The complaint alleged that the defendants, Heuff and Ward, were the owners of a tractor-trailer rig, which rig was being operated by either the defendant Hunter and/or the defendant Beckstead at the time of the accident; that the defendant insurance company was the liability carrier for the owners. The original answer by Hunter denied he was the driver; he subsequently filed an answer which admitted he was the driver. At all times, Beckstead contended that Hunter was the driver and, in answers to written interrogatories, Hunter conceded he was the driver. However, the trial court had prohibited the plaintiff from taking the oral depositions of Hunter and Beckstead until the eve of the trial.

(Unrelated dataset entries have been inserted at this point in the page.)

-- the simulation: Source B's loop state corresponds to A's remaining deck through rp
theorem sim (fuel : Nat) (dq : List String) (cnt : PySem.Dict String Int) (dk : Int)
    (pend : PySem.Dict String Int)
    (hnn : ∀ y, 0 ≤ pf pend y)
    (hcnt : ∀ y, cnt.getD y 0 = (List.count y (rp dq (pf pend)) : Int))
    (hdk : dk = (dks (rp dq (pf pend)) : Int))
    (hfuel : 2 * muA (rp dq (pf pend)) + (dq.length - (rp dq (pf pend)).length) < fuel) :
    bLoop fuel dq cnt dk pend = initial_putdown (rp dq (pf pend)) := by
  induction fuel generalizing dq cnt dk pend with
  | zero => exact absurd hfuel (Nat.not_lt_zero _)
  | succ fuel ih =>
    by_cases hdk0 : dk = 0
    · have hz : dks (rp dq (pf pend)) = 0 := by
        rw [hdk0] at hdk; exact_mod_cast hdk.symm
      have hnd : (rp dq (pf pend)).Nodup := (dks_eq_zero_iff _).mp hz
      have hL : bLoop (fuel + 1) dq cnt dk pend = bFinal dq pend := by
        simp [bLoop, hdk0]
      rw [hL, bFinal_eq_rp, A_nodup _ hnd]
    · have hdks : dks (rp dq (pf pend)) ≠ 0 := by
        intro h0
        exact hdk0 (by rw [hdk, h0]; rfl)
      have hnd : ¬ (rp dq (pf pend)).Nodup := fun h => hdks ((dks_eq_zero_iff _).mpr h)
      cases dq with
      | nil => exact (hnd List.nodup_nil).elim
      | cons c dq' =>
        by_cases hp : pend.getD c 0 ≠ 0
        · -- lazy-deleted occurrence: skip it
          have hL : bLoop (fuel + 1) (c :: dq') cnt dk pend
              = bLoop fuel dq' cnt dk (pend.modify c 0 (· - 1)) := by
            simp [bLoop, hdk0, hp]
          have hpc : pf pend c ≠ 0 := hp
          have hrp : rp (c :: dq') (pf pend) = rp dq' (pf (pend.modify c 0 (· - 1))) := by
            rw [pf_modify_sub, rp_skip c dq' (pf pend) hpc]
          have hnn' : ∀ y, 0 ≤ pf (pend.modify c 0 (· - 1)) y := by
            rw [pf_modify_sub]
            exact dec1_nonneg (pf pend) c hnn hpc
          have hlen : (rp dq' (pf (pend.modify c 0 (· - 1)))).length ≤ dq'.length :=
            rp_length_le _ _
          rw [hrp] at hcnt hdk hfuel
          rw [hL, hrp]
          refine ih dq' cnt dk _ hnn' hcnt hdk ?_
          simp only [List.length_cons] at hfuel
          omega
        · rw [ne_eq, not_not] at hp
          have hdeck : rp (c :: dq') (pf pend) = c :: rp dq' (pf pend) :=
            rp_keep c dq' (pf pend) hp
          rw [hdeck] at hcnt hdk hfuel hnd
          have hset : (PySem.Set.ofList (c :: rp dq' (pf pend))).length
              ≠ (c :: rp dq' (pf pend)).length :=
            fun he => hnd ((setLen_eq_iff_nodup _).mp he)
          have hcc : (c :: rp dq' (pf pend)).count c = (rp dq' (pf pend)).count c + 1 := by
            simp [List.count_cons_self]
          by_cases h2 : 2 ≤ cnt.getD c 0
          · -- a pair is discarded
            have hcm : c ∈ rp dq' (pf pend) := by
              rw [hcnt c] at h2
              apply List.count_pos_iff.mp
              have := hcc
              omega
            have hL : bLoop (fuel + 1) (c :: dq') cnt dk pend
                = bLoop fuel dq' (cnt.modify c 0 (· - 2))
                    (if (cnt.modify c 0 (· - 2)).getD c 0 < 2 then dk - 1 else dk)
                    (pend.modify c 0 (· + 1)) := by
              simp [bLoop, hdk0, hp, h2]
            have hrp' : rp dq' (pf (pend.modify c 0 (· + 1)))
                = (rp dq' (pf pend)).erase c := by
              rw [pf_modify_add]
              exact rp_bump dq' (pf pend) c hnn hcm
            have hnn' : ∀ y, 0 ≤ pf (pend.modify c 0 (· + 1)) y := by
              rw [pf_modify_add]
              intro y
              by_cases hy : y = c
              · subst hy; rw [bump_apply_self]; have := hnn y; omega
              · rw [bump_apply_of_ne _ _ _ hy]; exact hnn y
            have hcnt' : ∀ y, (cnt.modify c 0 (· - 2)).getD y 0
                = (List.count y (rp dq' (pf (pend.modify c 0 (· + 1)))) : Int) := by
              intro y
              rw [hrp', PySem.Dict.getD_modify]
              by_cases hy : y = c
              · subst hy
                rw [if_pos rfl, hcnt y, hcc, List.count_erase_self]
                have h1 : 1 ≤ (rp dq' (pf pend)).count y := List.count_pos_iff.mpr hcm
                push_cast
                omega
              · rw [if_neg hy, hcnt y, List.count_erase_of_ne hy]
                congr 1
                simp [List.count_cons, Ne.symm hy]
            have hdkr := dks_remove c (rp dq' (pf pend)) hcm
            have hcmod : (cnt.modify c 0 (· - 2)).getD c 0
                = (List.count c (c :: rp dq' (pf pend)) : Int) - 2 := by
              rw [PySem.Dict.getD_modify, if_pos rfl, hcnt c]
            have hdk' : (if (cnt.modify c 0 (· - 2)).getD c 0 < 2 then dk - 1 else dk)
                = (dks (rp dq' (pf (pend.modify c 0 (· + 1)))) : Int) := by
              rw [hrp', hdkr]
              have hd1 : 1 ≤ dks (c :: rp dq' (pf pend)) := by omega
              by_cases hs : (List.count c (c :: rp dq' (pf pend)) : Int) - 2 < 2
              · rw [if_pos (by rw [hcmod]; exact hs), if_pos (by omega), hdk]
                push_cast
                omega
              · rw [if_neg (by rw [hcmod]; exact hs), if_neg (by omega), hdk]
            have hmu : muA ((rp dq' (pf pend)).erase c) < muA (c :: rp dq' (pf pend)) :=
              firstDup_remove_lt c (rp dq' (pf pend)) hcm
            have hlen1 : ((rp dq' (pf pend)).erase c).length = (rp dq' (pf pend)).length - 1 :=
              List.length_erase_of_mem hcm
            have hlen2 : (rp dq' (pf pend)).length ≤ dq'.length := rp_length_le _ _
            have hfuel' : 2 * muA (rp dq' (pf (pend.modify c 0 (· + 1))))
                + (dq'.length - (rp dq' (pf (pend.modify c 0 (· + 1)))).length) < fuel := by
              rw [hrp']
              simp only [List.length_cons] at hfuel
              omega
            rw [hL, hdeck, A_cons c _ hset, if_pos hcm,
              ih dq' _ _ _ hnn' hcnt' hdk' hfuel', hrp']
          · -- the front card has no partner: rotate it to the back
            have hc1 : (rp dq' (pf pend)).count c = 0 := by
              have := hcnt c
              rw [hcc] at this
              have h2' : cnt.getD c 0 < 2 := by omega
              rw [this] at h2'
              push_cast at h2'
              omega
            have hcm : c ∉ rp dq' (pf pend) := List.count_eq_zero.mp hc1
            have hL : bLoop (fuel + 1) (c :: dq') cnt dk pend
                = bLoop fuel (dq' ++ [c]) cnt dk pend := by
              simp [bLoop, hdk0, hp, h2]
            have hrp2 : rp (dq' ++ [c]) (pf pend) = rp dq' (pf pend) ++ [c] :=
              rp_append dq' (pf pend) c hp
            have hpm : (rp dq' (pf pend) ++ [c]).Perm (c :: rp dq' (pf pend)) :=
              List.perm_append_singleton c _
            have hcnt' : ∀ y, cnt.getD y 0 = (List.count y (rp (dq' ++ [c]) (pf pend)) : Int) := by
              intro y
              rw [hrp2, hpm.count_eq y, hcnt y]
            have hdk' : dk = (dks (rp (dq' ++ [c]) (pf pend)) : Int) := by
              rw [hrp2, dks_perm _ _ hpm, hdk]
            have hmu : muA (rp dq' (pf pend) ++ [c]) < muA (c :: rp dq' (pf pend)) :=
              firstDup_rotate_lt c (rp dq' (pf pend)) hcm hset
            have hfuel' : 2 * muA (rp (dq' ++ [c]) (pf pend))
                + ((dq' ++ [c]).length - (rp (dq' ++ [c]) (pf pend)).length) < fuel := by
              rw [hrp2]
              have hlen2 : (rp dq' (pf pend)).length ≤ dq'.length := rp_length_le _ _
              simp only [List.length_cons, List.length_append, List.length_singleton] at hfuel ⊢
              omega
            rw [hL, hdeck, A_cons c _ hset, if_neg hcm,
              ih (dq' ++ [c]) cnt dk pend hnn hcnt' hdk' hfuel', hrp2]

-- the initial value of dup_kinds counts exactly the duplicated kinds
theorem dk_init (deck : List String) :
    (((PySem.Dict.counter deck).values.filter (fun v => decide (2 ≤ v))).length)
      = dks deck := by
  have hv : (PySem.Dict.counter deck).values
      = (PySem.Set.ofList deck).map (fun k => (List.count k deck : Int)) := by
    show ((PySem.Dict.counter deck).items.map (·.2)) = _
    rw [PySem.Dict.items_counter, List.map_map]
    rfl
  rw [hv, List.filter_map, List.length_map]
  have hpred : ((PySem.Set.ofList deck).filter
        ((fun v => decide (2 ≤ v)) ∘ fun k => (List.count k deck : Int)))
      = (PySem.Set.ofList deck).filter (fun k => decide (2 ≤ List.count k deck)) := by
    apply List.filter_congr
    intro k _
    simp only [Function.comp_apply, decide_eq_decide]
    omega
  rw [hpred]
  have hnd : ((PySem.Set.ofList deck).filter (fun k => decide (2 ≤ List.count k deck))).Nodup :=
    (PySem.Set.nodup_ofList deck).filter _
  rw [← List.toFinset_card_of_nodup hnd, List.toFinset_filter]
  unfold dks
  congr 1
  ext y
  simp [List.mem_toFinset, PySem.Set.mem_ofList]
-- pv_equiv track=rewrite | github.com/VidhyaPonnusamy-gce/Mount-Blue-job-challenge-codes | Mount-blue-sec9-7.py | lady_ugs
-- ===== SOURCE A (Python) =====
-- def lady_ugs(b):
--     f={}
--     for i in b:
--         if i in f:
--             f[i]+=1
--         else:
--             f[i]=1
--     if '_' not in b:
--         for i in range(len(b)):
--             if (i>0 and b[i]==b[i-1])or(i<len(b)-1 and b[i]==b[i+1]):
--                 continue
--             else:
--                 return "NO"
--         return "YES"
--     for key ,value in f.items():
--         if key!='_' and value==1:
--             return "NO"
--     return "YES"
-- ===== SOURCE B (Python) =====
-- def lady_ugs(b):
--     # One unified rule: canonicalize (sort when '_' is present, so each character's
--     # occurrences become one contiguous run, i.e. run length = total count), then
--     # demand that every run not made of '_' has length >= 2.
--     s = b if '_' not in b else ''.join(sorted(b))
--     k = 0
--     while k < len(s):
--         i = k + 1
--         while i < len(s) and s[i] == s[k]:
--             i += 1
--         if s[k] != '_' and i - k < 2:
--             return "NO"
--         k = i
--     return "YES"
-- ===== Notes on version B (the rewrite author's own statement) =====
-- stated objective: alternative
-- what changed: B replaces A's two unrelated checks (per-index neighbor comparisons, and a frequency dict scanned for count-1 keys) by a single rule applied after a canonicalization step: sort the string when an underscore is present (so a character's count becomes its run length) and then verify with one run-scan loop that every run not made of underscores has length >= 2.
import Mathlib
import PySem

There is further evidence that the investigating trooper of the Florida Highway Patrol was originally informed by Hunter and Beckstead that Beckstead was the operator, although he concedes that Hunter subsequently changed his story. There is some question of whether this trooper would be permitted to testify, because of the prohibitions of Ch. 316, Fla. Stat. However, the appellant urges that the trooper would be permitted to testify because there is an exception to the prohibition against disclosing the results of an accident investigating report when it relates to identity of the operator of one of the vehicles involved in an accident when it is not otherwise known. This issue is not now before us.
Beckstead moved for summary judgment, contending that there was no issue as to whether or not he was the driver of the vehicle. The trial court concurred and entered a summary judgment in his favor. He thereafter permitted an amendment to the complaint, which permitted the proceeding to continue against Beckstead upon the theory that he negligently permitted Hunter to operate the tractor-trailer rig. These appeals ensued, contesting the validity of the original order of summary judgment and the amended order which permitted the amendment. The appeals were consolidated.
Following review of the briefs and oral argument, it is our view that the record did not establish conclusively that there was no issue of fact as to who actually was the driver of the defendant-vehicle at the time of the accident. Therefore, it was inappropriate to render a summary judgment against the non-moving party. Holl v. Talcott, Fla. 1966, 191 So.2d 40; Visingardi v. Tirone, Fla. 1967, 193 So.2d 601; Anderson v. Aamco Transmissions of Brevard, Inc., Fla. 1972, 265 So.2d 5. This is particularly true when, because of the protective order, the discovery had not been completed by the plaintiff. Pancoast v. Pancoast, Fla.App. 1957, 97 So.2d 875; Kemper v. First National Bank of Dayton, Ohio, Fla.App. 1973, 277 So.2d 804; Lovelace v. Sobrino, Fla.App. 1973, 280 So.2d 514.
Therefore, so much of the summary judgment in favor of the defendant Beckstead is reversed with directions to the trial court to leave him in the proceeding as a defendant, both as to the original complaint alleging he negligently operated the vehicle himself or, in the alternative, on the amended complaint that he was negligent in entrusting the operation of the tractor-trailer to Hunter.
Reversed in part and remanded to the trial court for proceedings not inconsistent herewith.